A security-first control plane needs its requirements to come from somewhere defensible, not from a checklist of remembered attacks. The system is a control loop (operator commands flow down through the MCP server to hosts; feedback flows back up), which is exactly what System-Theoretic Process Analysis (Leveson and Thomas, MIT) is built to analyse. STPA-Sec extends it by treating an adversary as a cause that actively drives unsafe control actions, which fits a model-driven plane exposed to prompt injection.

Decision

  1. STPA is the method by which safety and security requirements are derived.
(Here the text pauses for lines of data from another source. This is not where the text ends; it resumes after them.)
-- B replaces A's k destructive full-grid scans by one collect-sort-take pass (asymptotically
-- faster); equivalence is about the RETURN value only: A mutates tab in place, B does not.

-- ===== PORT A =====
-- inner double scan: for i in range(len(tab)): for j in range(len(tab[0])): …
def pvScanA (tab : List (List Int)) : Int × Int × Int :=
  (PySem.List.pyRange 0 (PySem.List.len tab) 1).foldl (fun s i =>
    (PySem.List.pyRange 0 (PySem.List.len (PySem.List.pyGetD tab 0 [])) 1).foldl (fun s j =>
      if PySem.List.pyGetD (PySem.List.pyGetD tab i []) j 0 < s.1 ∧
         PySem.List.pyGetD (PySem.List.pyGetD tab i []) j 0 ≠ -1 then
        (PySem.List.pyGetD (PySem.List.pyGetD tab i []) j 0, i, j)
      else s) s)
    (400, -1, -1)

-- for c in range(k): … result.append(…); tab[position[0]][position[1]] = -1
def pvLoopA : Nat → List (List Int) → List (Int × Int × Int) → List (Int × Int × Int)
  | 0, _, result => result
  | n+1, tab, result =>
    let s := pvScanA tab
    pvLoopA n
      (PySem.List.pySetD tab s.2.1 (PySem.List.pySetD (PySem.List.pyGetD tab s.2.1 []) s.2.2 (-1)))
      (result ++ [(s.1, s.2.1, s.2.2)])

def getKMin (tab : List (List Int)) (k : Int) : List (Int × Int × Int) :=
  pvLoopA k.toNat tab []

-- ===== PORT B =====
-- Python's lexicographic comparison of (v, i, j) tuples, as the sort key
def pvKey (c : Int × Int × Int) : Int ×ₗ Int ×ₗ Int := toLex (c.1, toLex (c.2.1, c.2.2))

def getKMin_alt (tab : List (List Int)) (k : Int) : List (Int × Int × Int) :=
  -- cells = [(v, i, j) for i, row in enumerate(tab) for j, v in enumerate(row) if …]
  let cells := (PySem.List.enumerate tab 0).flatMap (fun p =>
    ((PySem.List.enumerate p.2 0).filter (fun q => decide (q.2 < 400 ∧ q.2 ≠ -1))).map
      (fun q => (q.2, p.1, q.1)))
  -- cells.sort()  (tuple comparison = lexicographic)
  let cells := PySem.List.sorted cells pvKey false
  let n := max k 0
  -- cells[:n] + [(400, -1, -1)] * (n - len(cells))
  PySem.List.slice cells none (some n) ++
    PySem.List.pyRepeat [((400 : Int), (-1 : Int), (-1 : Int))] (n - PySem.List.len cells)

-- ===== PRECONDITION & SPEC =====
-- Pre_ restricts to non-empty rectangular grids (any grid when k ≤ 0), the function's natural
-- 2-D-array domain: on ragged/empty input A either raises IndexError (a later row shorter than
-- row 0, or tab/its last row empty with k > 0) or, when later rows are longer than row 0, it
-- silently scans only the first len(tab[0]) columns — an artifact of its range(len(tab[0])) bound.
def Pre_getKMin (tab : List (List Int)) (k : Int) : Prop :=
  k ≤ 0 ∨ (tab ≠ [] ∧ (tab.headD []) ≠ [] ∧ ∀ r ∈ tab, r.length = (tab.headD []).length)
instance (tab : List (List Int)) (k : Int) : Decidable (Pre_getKMin tab k) := by
  unfold Pre_getKMin; infer_instance

def pvWitness_getKMin : List (List Int) × Int := ([[3, 1], [4, 1]], 2)

def Spec_getKMin (tab : List (List Int)) (k : Int) (out : List (Int × Int × Int)) : Prop := out = getKMin_alt tab k
instance (tab : List (List Int)) (k : Int) (out : List (Int × Int × Int)) : Decidable (Spec_getKMin tab k out) := by unfold Spec_getKMin; infer_instance

-- ===== CLAIM (what is proved, stated in full; the proofs are below) =====
def Claim_equal_getKMin : Prop := ∀ (tab : List (List Int)) (k : Int), Dom_getKMin tab k → Pre_getKMin tab k → Spec_getKMin tab k (getKMin tab k)

-- ===== LEMMAS AND PROOFS =====

-- the cell list in row-major order, and its valid part
def pvRow (i : Int) (row : List Int) : List (Int × Int × Int) :=
  (PySem.List.enumerate row 0).map (fun q => (q.2, i, q.1))

def pvCellsFrom (s : Int) (tab : List (List Int)) : List (Int × Int × Int) :=
  (PySem.List.enumerate tab s).flatMap (fun p => pvRow p.1 p.2)

def pvCells (tab : List (List Int)) : List (Int × Int × Int) := pvCellsFrom 0 tab

def pvValidB (c : Int × Int × Int) : Bool := decide (c.1 < 400 ∧ c.1 ≠ -1)

def pvV (tab : List (List Int)) : List (Int × Int × Int) := (pvCells tab).filter pvValidB

def pvPosLt (a b : Int × Int × Int) : Prop :=
  a.2.1 < b.2.1 ∨ (a.2.1 = b.2.1 ∧ a.2.2 < b.2.2)

def pvStep (s c : Int × Int × Int) : Int × Int × Int :=
  if c.1 < s.1 ∧ c.1 ≠ -1 then c else s

-- the cell update performed by tab[i0][j0] = v
def pvUpd (i0 j0 v : Int) (c : Int × Int × Int) : Int × Int × Int :=
  if c.2.1 = i0 ∧ c.2.2 = j0 then (v, c.2) else c

lemma pvKey_inj {a b : Int × Int × Int} (h : pvKey a = pvKey b) : a = b := by
  simp only [pvKey, toLex_inj, Prod.mk.injEq] at h
  obtain ⟨h1, h2, h3⟩ := h
  exact Prod.ext h1 (Prod.ext h2 h3)

lemma pvKey_le_iff (a b : Int × Int × Int) :
    pvKey a ≤ pvKey b ↔
      a.1 < b.1 ∨ (a.1 = b.1 ∧ (a.2.1 < b.2.1 ∨ (a.2.1 = b.2.1 ∧ a.2.2 ≤ b.2.2))) := by
  simp [pvKey, Prod.Lex.le_iff]

lemma pvKey_lt_iff (a b : Int × Int × Int) :
    pvKey a < pvKey b ↔
      a.1 < b.1 ∨ (a.1 = b.1 ∧ (a.2.1 < b.2.1 ∨ (a.2.1 = b.2.1 ∧ a.2.2 < b.2.2))) := by
  simp [pvKey, Prod.Lex.lt_iff]

-- A's scan over one row, position lower bounds, pairwise position order
lemma pvRow_fst (i : Int) (row : List Int) : ∀ c ∈ pvRow i row, c.2.1 = i := by
  intro c hc
  simp only [pvRow, List.mem_map] at hc
  obtain ⟨q, _, rfl⟩ := hc; rfl

lemma pvRow_pairwise (i : Int) (row : List Int) : (pvRow i row).Pairwise pvPosLt := by
  refine List.Pairwise.map _ ?_ (PySem.List.pairwise_lt_enumerate row 0)
  intro p q h
  exact Or.inr ⟨rfl, h⟩

lemma pvCellsFrom_cons (s : Int) (x : List Int) (xs : List (List Int)) :
    pvCellsFrom s (x :: xs) = pvRow s x ++ pvCellsFrom (s+1) xs := by
  simp [pvCellsFrom, PySem.List.enumerate_cons]

lemma pvCellsFrom_fst_ge (s : Int) (tab : List (List Int)) :
    ∀ c ∈ pvCellsFrom s tab, s ≤ c.2.1 := by
  induction tab generalizing s with
  | nil => intro c hc; simp [pvCellsFrom, PySem.List.enumerate_nil] at hc
  | cons x xs ih =>
    intro c hc
    rw [pvCellsFrom_cons, List.mem_append] at hc
    rcases hc with hc | hc
    · rw [pvRow_fst s x c hc]
    · have := ih (s+1) c hc; omega

lemma pvCellsFrom_pairwise (s : Int) (tab : List (List Int)) :
    (pvCellsFrom s tab).Pairwise pvPosLt := by
  induction tab generalizing s with
  | nil => simp [pvCellsFrom, PySem.List.enumerate_nil]
  | cons x xs ih =>
    rw [pvCellsFrom_cons, List.pairwise_append]
    refine ⟨pvRow_pairwise s x, ih (s+1), ?_⟩
    intro a ha b hb
    have h1 := pvRow_fst s x a ha
    have h2 := pvCellsFrom_fst_ge (s+1) xs b hb
    exact Or.inl (by omega)

-- bounds of a cell's coordinates
lemma pvCellsFrom_mem_bounds (s : Int) (tab : List (List Int)) (c : Int × Int × Int)
    (h : c ∈ pvCellsFrom s tab) :
    ∃ (a b : Nat) (ha : a < tab.length),
      c.2.1 = s + (a : Int) ∧ c.2.2 = (b : Int) ∧ b < (tab[a]'ha).length := by
  induction tab generalizing s with
  | nil => simp [pvCellsFrom, PySem.List.enumerate_nil] at h
  | cons x xs ih =>
    rw [pvCellsFrom_cons, List.mem_append] at h
    rcases h with h | h
    · simp only [pvRow, List.mem_map] at h
      obtain ⟨q, hq, rfl⟩ := h
      rw [PySem.List.mem_enumerate_iff] at hq
      obtain ⟨k, hk, rfl⟩ := hq
      exact ⟨0, k, by simp, by simp, by simp, by simpa using hk⟩
    · obtain ⟨a, b, ha, h1, h2, h3⟩ := ih (s+1) h
      refine ⟨a+1, b, by simpa using ha, by rw [h1]; push_cast; ring, h2, by simpa using h3⟩

-- the fold of A's inner scan: either nothing qualifies, or it returns the key-least qualifier
lemma pvFold_spec (cs : List (Int × Int × Int)) (s : Int × Int × Int)
    (hp : cs.Pairwise pvPosLt) :
    (cs.foldl pvStep s = s ∧ ∀ c ∈ cs, ¬(c.1 < s.1 ∧ c.1 ≠ -1)) ∨
    (∃ c ∈ cs, (c.1 < s.1 ∧ c.1 ≠ -1) ∧ cs.foldl pvStep s = c ∧
       ∀ c' ∈ cs, c'.1 < s.1 → c'.1 ≠ -1 → pvKey c ≤ pvKey c') := by
  induction cs generalizing s with
  | nil => left; simp
  | cons c cs ih =>
    rw [List.pairwise_cons] at hp
    obtain ⟨hcall, hp⟩ := hp
    by_cases h : c.1 < s.1 ∧ c.1 ≠ -1
    · right
      rw [List.foldl_cons]
      have hstep : pvStep s c = c := by simp [pvStep, h]
      rw [hstep]
      rcases ih c hp with ⟨heq, hnone⟩ | ⟨c₂, hmem, hq, heq, hmin⟩
      · refine ⟨c, List.mem_cons_self, h, heq, ?_⟩
        intro c' hc' h1 h2
        rcases List.mem_cons.mp hc' with rfl | hc'
        · rfl
        · have := hnone c' hc'
          have hle : c.1 ≤ c'.1 := by by_contra hlt; exact this ⟨by omega, h2⟩
          rcases lt_or_eq_of_le hle with hlt | heq1
          · exact le_of_lt ((pvKey_lt_iff c c').mpr (Or.inl hlt))
          · have hpos := hcall c' hc'
            unfold pvPosLt at hpos
            refine (pvKey_le_iff c c').mpr (Or.inr ⟨heq1, ?_⟩)
            rcases hpos with h' | h'
            · exact Or.inl h'
            · exact Or.inr ⟨h'.1, le_of_lt h'.2⟩
      · refine ⟨c₂, List.mem_cons_of_mem _ hmem, ⟨by omega, hq.2⟩, heq, ?_⟩
        intro c' hc' h1 h2
        rcases List.mem_cons.mp hc' with rfl | hc'
        · exact le_of_lt ((pvKey_lt_iff c₂ c').mpr (Or.inl hq.1))
        · by_cases hlt : c'.1 < c.1
          · exact hmin c' hc' hlt h2
          · have : c₂.1 < c'.1 := by omega
            exact le_of_lt ((pvKey_lt_iff c₂ c').mpr (Or.inl this))
    · rw [List.foldl_cons]
      have hstep : pvStep s c = s := by simp only [pvStep, if_neg h]
      rw [hstep]
      rcases ih s hp with ⟨heq, hnone⟩ | ⟨c₂, hmem, hq, heq, hmin⟩
      · left
        refine ⟨heq, ?_⟩
        intro c' hc'
        rcases List.mem_cons.mp hc' with rfl | hc'
        · exact h
        · exact hnone c' hc'
      · right
        refine ⟨c₂, List.mem_cons_of_mem _ hmem, hq, heq, ?_⟩
        intro c' hc' h1 h2
        rcases List.mem_cons.mp hc' with rfl | hc'
        · exact absurd ⟨h1, h2⟩ h
        · exact hmin c' hc' h1 h2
The analysis lives in docs/stpa/ and is authoritative over ad-hoc control ideas.
  2. The traceability chain is fixed and load-bearing: security constraint -> the Unsafe Control Action (UCA) it prevents -> the loss scenario it mitigates -> the loss it avoids.
  3. Coverage rules, enforced by review and (where feasible) by test:
  4. every state-changing MCP tool appears in the UCA table (05-ucas.md);
  5. every security constraint (07-security-constraints.md) maps to an enforcement mechanism: a code assertion, a policy rule, or a HITL gate.
  6. The UCA table considers the four STPA modes for each control action: provided when it should not be, not provided when it should be, wrong timing/order, and wrong duration (applied/stopped too soon or too late).
  7. Loss scenarios include adversary-driven paths explicitly (for example, indirect prompt injection in collected host data driving an unsafe actuation), per STPA-Sec.

Consequences

Positive: requirements are derived, not guessed; coverage is checkable (a tool without a UCA row, or a constraint without an enforcement, is a visible gap); the compliance map (governance) rests on the same constraint set.

Negative: adding a state-changing tool now carries an STPA obligation (a UCA row and a mapped constraint), which is friction by design.

Neutral: STPA artifacts are documents; the enforcement they map to is the code and tests in the rest of the repo.

Alternatives considered and rejected

  • A control checklist (CIS-style) as the primary source. Rejected: a checklist is a cross-check, not a derivation; it does not explain why a control exists or what loss it prevents.
  • Threat modelling (STRIDE) only. Rejected: STRIDE enumerates threats per element but does not naturally model the control-loop and feedback structure that is the heart of this system; STPA-Sec subsumes the adversary view within that structure.

Revisit triggers

  • The control structure changes materially (a new controller or a new actuated process).
  • A loss is discovered that the current hazard set does not cover.